Support Questions

Find answers, ask questions, and share your expertise

Yarn jobs are getting stuck in ACCEPTED state

avatar
New Contributor

I ve set up a new Ambari cluster. But cant run any jobs there using yarn because they all get stuck in ACCEPTED state(AM container waits for RM). If I go to the allocated container its state is RUNNING but there are no logs, only message that it is currently in LOCALIZING state.

Job fails eventually due to timeout issues

Ambari version is 2.6.2.0

Thanks

3 REPLIES 3

avatar
Master Collaborator

@Artyom Timofeev

As for containers are stuck in localizing phase, seems you are hit on this reported bug on Yarn which is resolved in 3.0.0 version.

https://issues.apache.org/jira/browse/YARN-6078

avatar
Explorer

@Jagadeesan A S I am using 3.0.0.0-1634. But I am still facing this issue. It is resolved in 3.0.0 or 3.1.0?

The annoying part is that the issue is random. It picks any job at any time. The same job runs fine and suddenly it fails with this issue and next time some other job might fail after couple of days which had successfully ran earlier and which will run properly in future.
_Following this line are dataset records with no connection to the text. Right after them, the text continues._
-- pv_equiv track=rewrite | github.com/superphy/acheron | acheron/workflows/sequence_downloader.py | download_sources
-- ===== SOURCE A (Python) =====
-- def download_sources(seq_sources):
--     """
--     Takes list of labels (including BioSamples) and list of allowed databases
--     Returns a dictionary of which database to download each sample from
--     Which looks like:
--         {database1:[SAMN01, SAMN02],
--          database2:[SAMN03],
--          database3:[SAMN04]}
--     """
--     dl_lists = {}
--     downloaded = []
--
--     # As we assign samples to a database, save it to 'downloaded' so we
--     # dont end up downloading the same sequence twice.
--     for database in seq_sources.keys():
--         for sample in seq_sources[database]:
--             if sample in downloaded:
--                 # dont include, already attributed to a database
--                 pass
--             else:
--                 # record we are applying it to this database
--                 downloaded.append(sample)
--
--                 # assign sample to database
--                 if database not in dl_lists.keys():
--                     dl_lists[database] = []
--                 dl_lists[database].append(sample)
--
--     return dl_lists
-- ===== SOURCE B (Python) =====
-- def download_sources(seq_sources):
--     """
--     Same result as A: assign each sample to the first database that lists it,
--     then return {database: [its samples in first-seen order]}.
--     Two flat passes with dicts instead of a per-sample membership scan.
--     """
--     # Pass 1: map each sample to the first database that claims it.
--     assigned = {}
--     for database, samples in seq_sources.items():
--         for sample in samples:
--             assigned.setdefault(sample, database)
--     # Pass 2: group samples by their assigned database, preserving order.
--     dl_lists = {}
--     for sample, database in assigned.items():
--         dl_lists.setdefault(database, []).append(sample)
--     return dl_lists
-- ===== Notes on version B (the rewrite author's own statement) =====
-- stated objective: faster
-- what changed: Replaced the single pass with a per-sample linear membership scan over the 'downloaded' list by two flat dict passes: first an assignment table sample->first database via setdefault, then a grouping pass over that table; dict lookups replace the O(n) list scan.
import Mathlib
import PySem

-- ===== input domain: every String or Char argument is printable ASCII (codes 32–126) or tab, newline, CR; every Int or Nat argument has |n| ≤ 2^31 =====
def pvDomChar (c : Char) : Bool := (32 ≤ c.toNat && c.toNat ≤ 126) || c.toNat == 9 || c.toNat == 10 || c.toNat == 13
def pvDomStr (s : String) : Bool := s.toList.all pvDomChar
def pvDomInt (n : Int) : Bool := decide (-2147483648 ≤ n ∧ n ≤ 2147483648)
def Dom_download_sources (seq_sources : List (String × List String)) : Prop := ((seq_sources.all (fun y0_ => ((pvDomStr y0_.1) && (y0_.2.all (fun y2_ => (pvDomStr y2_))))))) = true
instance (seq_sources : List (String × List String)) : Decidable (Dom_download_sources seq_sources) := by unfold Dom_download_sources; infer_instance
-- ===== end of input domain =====

-- B replaces A's per-sample linear scan of the 'downloaded' list by two flat dict
-- passes (assignment table, then grouping); objective: faster (asymptotic).

-- ===== PORT A =====
-- body of A's inner loop over one database's samples
def downloadStep (database : String)
    (st : PySem.Dict String (List String) × List String) (sample : String) :
    PySem.Dict String (List String) × List String :=
  if st.2.contains sample then st   -- sample in downloaded: dont include
  else
    -- record we are applying it to this database
    let downloaded := st.2 ++ [sample]
    -- if database not in dl_lists.keys(): dl_lists[database] = []
    let dl := if st.1.contains database then st.1 else st.1.insert database ([] : List String)
    -- dl_lists[database].append(sample)
    (dl.modify database [] (fun l => l ++ [sample]), downloaded)

def download_sources (seq_sources : List (String × List String)) : List (String × List String) :=
  (seq_sources.foldl
    (fun st p => p.2.foldl (downloadStep p.1) st)
    ((PySem.Dict.empty : PySem.Dict String (List String)), ([] : List String))).1.items

-- ===== PORT B =====
-- pass 1: assigned.setdefault(sample, database) over all databases and samples
def assignPass (seq_sources : List (String × List String)) : PySem.Dict String String :=
  seq_sources.foldl
    (fun d p => p.2.foldl (fun d sample => d.setdefault sample p.1) d)
    (PySem.Dict.empty : PySem.Dict String String)

-- pass 2: dl_lists.setdefault(database, []).append(sample) over assigned.items()
def groupPass (pairs : List (String × String)) : PySem.Dict String (List String) :=
  pairs.foldl
    (fun d q => (d.setdefault q.2 ([] : List String)).modify q.2 [] (fun l => l ++ [q.1]))
    (PySem.Dict.empty : PySem.Dict String (List String))

def download_sources_alt (seq_sources : List (String × List String)) : List (String × List String) :=
  (groupPass (assignPass seq_sources).items).items

-- ===== PRECONDITION & SPEC =====
def Spec_download_sources (seq_sources : List (String × List String)) (out : List (String × List String)) : Prop := out = download_sources_alt seq_sources
instance (seq_sources : List (String × List String)) (out : List (String × List String)) : Decidable (Spec_download_sources seq_sources out) := by unfold Spec_download_sources; infer_instance

-- ===== CLAIM (what is proved, stated in full; the proofs are below) =====
def Claim_equal_download_sources : Prop := ∀ (seq_sources : List (String × List String)), Dom_download_sources seq_sources → Spec_download_sources seq_sources (download_sources seq_sources)

-- ===== LEMMAS AND PROOFS =====

-- the single-sample step of A, applied to the state B's assignment table induces,
-- is exactly B's setdefault step on that table
theorem step_eq (db sample : String) (a : PySem.Dict String String) :
    downloadStep db
      (groupPass a.items, a.keys) sample
    = (groupPass (a.setdefault sample db).items, (a.setdefault sample db).keys) := by
  by_cases h : a.contains sample = true
  · have hk : sample ∈ a.keys := (PySem.Dict.contains_iff_mem_keys a sample).mp h
    simp [downloadStep, hk, PySem.Dict.setdefault_of_contains a db h]
  · have h' : a.contains sample = false := by simpa using h
    have hk : sample ∉ a.keys := fun hm => h ((PySem.Dict.contains_iff_mem_keys a sample).mpr hm)
    rw [PySem.Dict.setdefault_of_not_contains a db h',
        PySem.Dict.items_insert_of_not_contains a db h',
        PySem.Dict.keys_insert_of_not_contains a db h']
    simp only [downloadStep, List.contains_eq_mem, hk, decide_false, Bool.false_eq_true, if_false]
    have : groupPass (a.items ++ [(sample, db)])
        = ((groupPass a.items).setdefault db ([] : List String)).modify db []
            (fun l => l ++ [sample]) := by
      simp [groupPass, List.foldl_append]
    rw [this]
    by_cases hc : (groupPass a.items).contains db = true
    · rw [PySem.Dict.setdefault_of_contains _ _ hc, if_pos hc]
    · have hc' : (groupPass a.items).contains db = false := by simpa using hc
      rw [PySem.Dict.setdefault_of_not_contains _ _ hc', if_neg hc]

-- A's inner loop over one database's sample list tracks B's first pass
theorem inner_eq (db : String) (samples : List String) (a : PySem.Dict String String) :
    samples.foldl (downloadStep db) (groupPass a.items, a.keys)
    = (groupPass ((samples.foldl (fun d s => d.setdefault s db) a)).items,
       (samples.foldl (fun d s => d.setdefault s db) a).keys) := by
  induction samples generalizing a with
  | nil => rfl
  | cons s rest ih =>
      simp only [List.foldl_cons, step_eq]
      exact ih (a.setdefault s db)

-- A's outer loop tracks B's first pass over the whole source list
theorem outer_eq (ss : List (String × List String)) (a : PySem.Dict String String) :
    ss.foldl (fun st p => p.2.foldl (downloadStep p.1) st) (groupPass a.items, a.keys)
    = (groupPass ((ss.foldl (fun d p => p.2.foldl (fun d s => d.setdefault s p.1) d) a)).items,
       (ss.foldl (fun d p => p.2.foldl (fun d s => d.setdefault s p.1) d) a).keys) := by
  induction ss generalizing a with
  | nil => rfl
  | cons p rest ih =>
      simp only [List.foldl_cons, inner_eq]
      exact ih _

-- ===== VERDICT (by name: the statement is the Claim_ definition above) =====
theorem download_sources_spec : Claim_equal_download_sources := by
  intro ss _
  show download_sources ss = download_sources_alt ss
  have h := outer_eq ss PySem.Dict.empty
  simp only [download_sources, download_sources_alt, assignPass]
  rw [show ((PySem.Dict.empty : PySem.Dict String (List String)), ([] : List String))
      = (groupPass (PySem.Dict.empty : PySem.Dict String String).items,
         (PySem.Dict.empty : PySem.Dict String String).keys) from rfl, h]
There is no other jobs running during that time.

avatar
Master Collaborator

@Suraj Singh

Actually particular fix is released in following version 3.1.0, 2.10.0, 2.9.1, 3.0.1 . Related JIRA https://issues.apache.org/jira/browse/YARN-7873. Fix you read complete comments then you will get idea about why they revert YARN-6078 and not released on 3.0.0.